The timelines can be solved by storing each tweet as a file within a directory structure. My tweets would go into
/w/o/r/d/s/o/n/s/a/n/d/<tweet-filename>
The filename would be <username>-<timestamp>
For the public timeline, you just have a similar folder structure, but with the timestamp, for example, the timestamp 1236158897 would go into the following structure as a symlink
/1/2/3/6/1/5/8/8/9/7/<username>
For search, pick up each word in the tweet and pop the tweet as a symlink into that folder. You could have a folder per word or follow the structure above.
/t/w/i/t/t/e/r/<username>-<timestamp> OR
twitter/<username>-<timestamp>
You would then have an application running on top with a distributed cache with an API to ease access into the data easier than direct file access. Running on Linux, the kernel will take care of the large part of the automatic caching and buffering as long as there is enough RAM on the box.
This can in theory be done without Hadoop in between and separating the directory structures across multiple servers but that can have complications of its own, especially with adding and removing boxes for scalability.
You are also likely to run into issues with the number of files / sub-directories limits but they can be solved by ‘archiving’ – multiple options for that too…
Thinking about this problem brought me back to the good old days of working on the search mechanism within megabus.com. We needed the site to deal with a large number of searches on limited hardware when the project was still classified as a pilot.
With some hard work and experimentation, we were able to reduce the search time to a tenth of the original time.
I’ll admit that I don’t know the details or the intricacies of the requirements that twitter has. I have probably over-simplified the problem but it was still fun to think about. If you can think of problems with this – let me know; I wanna turn them into opportunities 😉
The big assumption you are making is that the directory search within the file system has no cost.

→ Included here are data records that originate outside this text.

theorem mem_uIdx_iff (keep : Nat → Bool) (N : List String) (u : String) {j : Nat}
    (hkj : keep j = true) :
    ((cnt keep j : Int) ∈ ((fidx keep 0 N).filter (fun p => p.2 == u)).map (fun p => ((cnt keep p.1 : Int)))) ↔ hitN N u j = true := by
  constructor
  · intro h
    rcases List.mem_map.mp h with ⟨q, hq, hcast⟩
    have hqf : q ∈ fidx keep 0 N := List.mem_of_mem_filter hq
    have hq2 : (q.2 == u) = true := (List.mem_filter.mp hq).2
    have hkq : keep q.1 = true := keep_of_mem_fidx hqf
    have hcnt : cnt keep q.1 = cnt keep j := by exact_mod_cast hcast
    have hj : q.1 = j := cnt_inj hkq hkj hcnt
    rcases (mem_fidx keep N 0 q).mp hqf with ⟨k, hk, e1, _, e3⟩
    simp only [Nat.zero_add] at e1
    have hjN : j < N.length := by omega
    have hgd : N.getD j "" = u := by
      rw [List.getD_eq_getElem _ _ hjN]
      have : N[j] = q.2 := by subst hj e1; exact e3.symm
      rw [this]; exact eq_of_beq hq2
    have hge : N[j] = u := by rw [← List.getD_eq_getElem _ _ hjN]; exact hgd
    simp [hitN, hgd, hjN, hge]
  · intro h
    simp only [hitN, Bool.and_eq_true, decide_eq_true_eq, beq_iff_eq] at h
    obtain ⟨hlt, hval⟩ := h
    apply List.mem_map.mpr
    refine ⟨(j, N[j]), ?_, rfl⟩
    apply List.mem_filter.mpr
    constructor
    · exact (mem_fidx keep N 0 (j, N[j])).mpr ⟨j, hlt, by simp, by simpa using hkj, by simp⟩
    · simp only [beq_iff_eq]
      rw [← List.getD_eq_getElem _ _ hlt]
      exact hval

theorem removeAt_eq {α : Type} (keep : Nat → Bool) (N : List String) (u : String) (X : List α) :
    pyRemoveAt (sel keep X)
        (((fidx keep 0 N).filter (fun p => p.2 == u)).map (fun p => ((cnt keep p.1 : Int)))) =
      sel (fun j => keep j && !hitN N u j) X := by
  unfold pyRemoveAt
  rw [enumerate_sel, List.filter_map, List.map_map]
  have hcong : ∀ p ∈ fidx keep 0 X,
      ((fun p : Int × α => !(((fidx keep 0 N).filter (fun q => q.2 == u)).map (fun q => ((cnt keep q.1 : Int)))).contains p.1) ∘
        (fun p : Nat × α => ((cnt keep p.1 : Int), p.2))) p = (fun p : Nat × α => !hitN N u p.1) p := by
    intro p hp
    have hkp : keep p.1 = true := keep_of_mem_fidx hp
    simp only [Function.comp]
    have : (((fidx keep 0 N).filter (fun q => q.2 == u)).map (fun q => ((cnt keep q.1 : Int)))).contains ((cnt keep p.1 : Int)) = hitN N u p.1 := by
      rw [Bool.eq_iff_iff, List.contains_iff_mem]
      exact mem_uIdx_iff keep N u hkp
    rw [this]
  rw [List.filter_congr hcong, fidx_filter keep (fun j => !hitN N u j) X 0]
  simp [sel, Function.comp]

theorem fetch_eq {α : Type} (keep : Nat → Bool) (N : List String) (u : String) (X : List α) (d : α) :
    (((fidx keep 0 N).filter (fun p => p.2 == u)).map (fun p => ((cnt keep p.1 : Int)))).map
        (fun i => PySem.List.pyGetD (sel keep X) i d) =
      (oidx N keep u).map (fun q => X.getD q d) := by
  unfold oidx
  rw [List.map_map, List.map_map]
  apply List.map_congr_left
  intro p hp
  have hkp : keep p.1 = true := keep_of_mem_fidx (List.mem_of_mem_filter hp)
  simp only [Function.comp]
  rw [PySem.List.pyGetD_natCast]
  have := fidx_fetch keep d X 0 p.1 (Nat.zero_le _) hkp
  simpa [sel, cnt] using this

theorem names_eq (keep : Nat → Bool) (N : List String) (u : String) :
    (PySem.List.pyRange 0
        (((((fidx keep 0 N).filter (fun p => p.2 == u)).map (fun p => ((cnt keep p.1 : Int)))).length : Int)) 1).map
        (fun _ => u) =
      (oidx N keep u).map (fun _ => u) := by
  rw [List.map_const', List.map_const']
  congr 1
  rw [PySem.List.pyRange_zero_natCast]
  simp [oidx]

No, I am making the assumption that directory search is less costly than an index scan.
There are further ways to speed this up by separating the content in each of the folders.

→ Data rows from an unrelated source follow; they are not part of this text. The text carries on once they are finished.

-- insertBy preserves the "never strictly later" pairwise invariant
theorem insertBy_pairwise {α : Type} (lt : α → α → Bool)
    (hA : ∀ a b, lt a b = true → lt b a = false)
    (hT : ∀ a b c, lt a b = true → lt b c = true → lt a c = true)
    (x : α) (l : List α) (hl : l.Pairwise (fun a b => lt b a = false)) :
    (PySem.List.insertBy lt x l).Pairwise (fun a b => lt b a = false) := by
  induction l with
  | nil => simp [insertBy_nil]
  | cons y ys ih =>
    rcases List.pairwise_cons.mp hl with ⟨hy, hys⟩
    rw [insertBy_cons]
    by_cases hxy : lt x y = true
    · rw [if_pos hxy]
      refine List.pairwise_cons.mpr ⟨?_, hl⟩
      intro a ha
      rcases List.mem_cons.mp ha with rfl | ha
      · exact hA _ _ hxy
      · rw [Bool.eq_false_iff]; intro hax
        exact absurd (hT a x y hax hxy) (Bool.eq_false_iff.mp (hy a ha))
    · rw [if_neg hxy]
      refine List.pairwise_cons.mpr ⟨?_, ih hys⟩
      intro a ha
      rcases (PySem.List.mem_insertBy lt x a ys).mp ha with rfl | ha
      · exact Bool.eq_false_iff.mpr hxy
      · exact hy a ha
theorem pvACnt_sum (d : PySem.Dict Char Int) (t : List Char)
    (h : ∀ c ∈ t, (d.get? c).isSome) :
    ∀ cnt, pvACnt d t cnt = cnt + (t.map (fun c => (d.get? c).getD 0)).sum := by
  induction t with
  | nil => intro cnt; simp [pvACnt]
  | cons x xs ih =>
    intro cnt
    cases hx : d.get? x with
    | none => exact absurd (h x List.mem_cons_self) (by rw [hx]; simp)
    | some v =>
      simp only [pvACnt, hx]
      rw [ih (fun c hc => h c (List.mem_cons_of_mem _ hc))]
      simp [hx]
      ring

theorem pvPress_sum (d : PySem.Dict Char Int) (t : List Char)
    (h : ∀ c ∈ t, (d.get? c).isSome) :
    ∀ cnt, pvPress d t cnt = cnt + (t.map (fun c => (d.get? c).getD 0)).sum := by
  induction t with
  | nil => intro cnt; simp [pvPress]
  | cons x xs ih =>
    intro cnt
    cases hx : d.get? x with
    | none => exact absurd (h x List.mem_cons_self) (by rw [hx]; simp)
    | some v =>
      simp only [pvPress, hx]
      rw [ih (fun c hc => h c (List.mem_cons_of_mem _ hc))]
      simp [hx]
      ring

theorem solution_tight : Claim_exact_solution := by
  intro keymap targets _ hd heq
  unfold D_solution at hd
  rw [List.any_eq_true] at hd
  obtain ⟨t, ht, hb⟩ := hd
  rw [Bool.and_eq_true] at hb
  obtain ⟨h1, h2⟩ := hb
  rw [List.all_eq_true] at h1
  rw [List.any_eq_true] at h2
  obtain ⟨cs, hcs, hcs2⟩ := h2
  have h1' : ∀ c ∈ t.toList, ∃ m, pvMinR keymap c = some m := by
    intro c hc
    have := h1 c hc
    rw [pvMin_eq_pvMinR] at this
    cases hm : pvMinR keymap c with
    | none => rw [hm] at this; simp at this
    | some m => exact ⟨m, rfl⟩
  unfold solution solution_alt at heq
  rw [pvFoldlAppend (fun target => pvACnt (pvMinClickDict keymap) target.toList 0) targets [],
    List.nil_append] at heq
  have hpt := (List.map_eq_map_iff.mp heq) t ht
  have hA : ∀ c ∈ t.toList, ((pvMinClickDict keymap).get? c).isSome := by
    intro c hc
    obtain ⟨m, hm⟩ := h1' c hc
    rw [pvMinClickDict_get?, hm]
    simp
  have hB : ∀ c ∈ t.toList, ((pvBest keymap).get? c).isSome := by
    intro c hc
    obtain ⟨m, hm⟩ := h1' c hc
    rw [pvBest_get?, hm]
    simp
  rw [pvACnt_sum _ _ hA 0, pvPress_sum _ _ hB 0] at hpt
  have hlt : (t.toList.map (fun c => (((pvMinClickDict keymap).get? c).getD 0))).sum <
      (t.toList.map (fun c => (((pvBest keymap).get? c).getD 0))).sum := by
    apply List.sum_lt_sum
    · intro c hc
      obtain ⟨m, hm⟩ := h1' c hc
      rw [pvMinClickDict_get?, pvBest_get?, hm]
      simp only [Option.map_some, Option.getD_some]
      have : min 101 ((m : Nat) : Int) ≤ ((m : Nat) : Int) := min_le_right _ _
      omega
    · refine ⟨cs, hcs, ?_⟩
      obtain ⟨m, hm⟩ := h1' cs hcs
      rw [pvMin_eq_pvMinR, hm] at hcs2
      simp only [Option.getD_some, decide_eq_true_eq] at hcs2
      rw [pvMinClickDict_get?, pvBest_get?, hm]
      simp only [Option.map_some, Option.getD_some]
      have : min 101 ((m : Nat) : Int) = 101 := min_eq_left (by omega)
      omega
  omega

In reality, it would simply be making a filesystem based index.
Without having the time to run some tests, I would not able to suggest that it would be faster than using a database system such as HBase. However, I believe it deserves a test-run…
Hi Shri,
Interesting read i must say. What about the caching solution, does it has to be in-proc or out-proc. I know in-proc would be much faster but than do you think with application like twitter we would need more reliability by using a out-proc caching solution?
Cheers
It will definitely need an out of process clustered cache. It could probably also do with an in-process ‘first level’ cache.
It would need some benchmarking and performance testing to identify the performance boost gained though…
Shri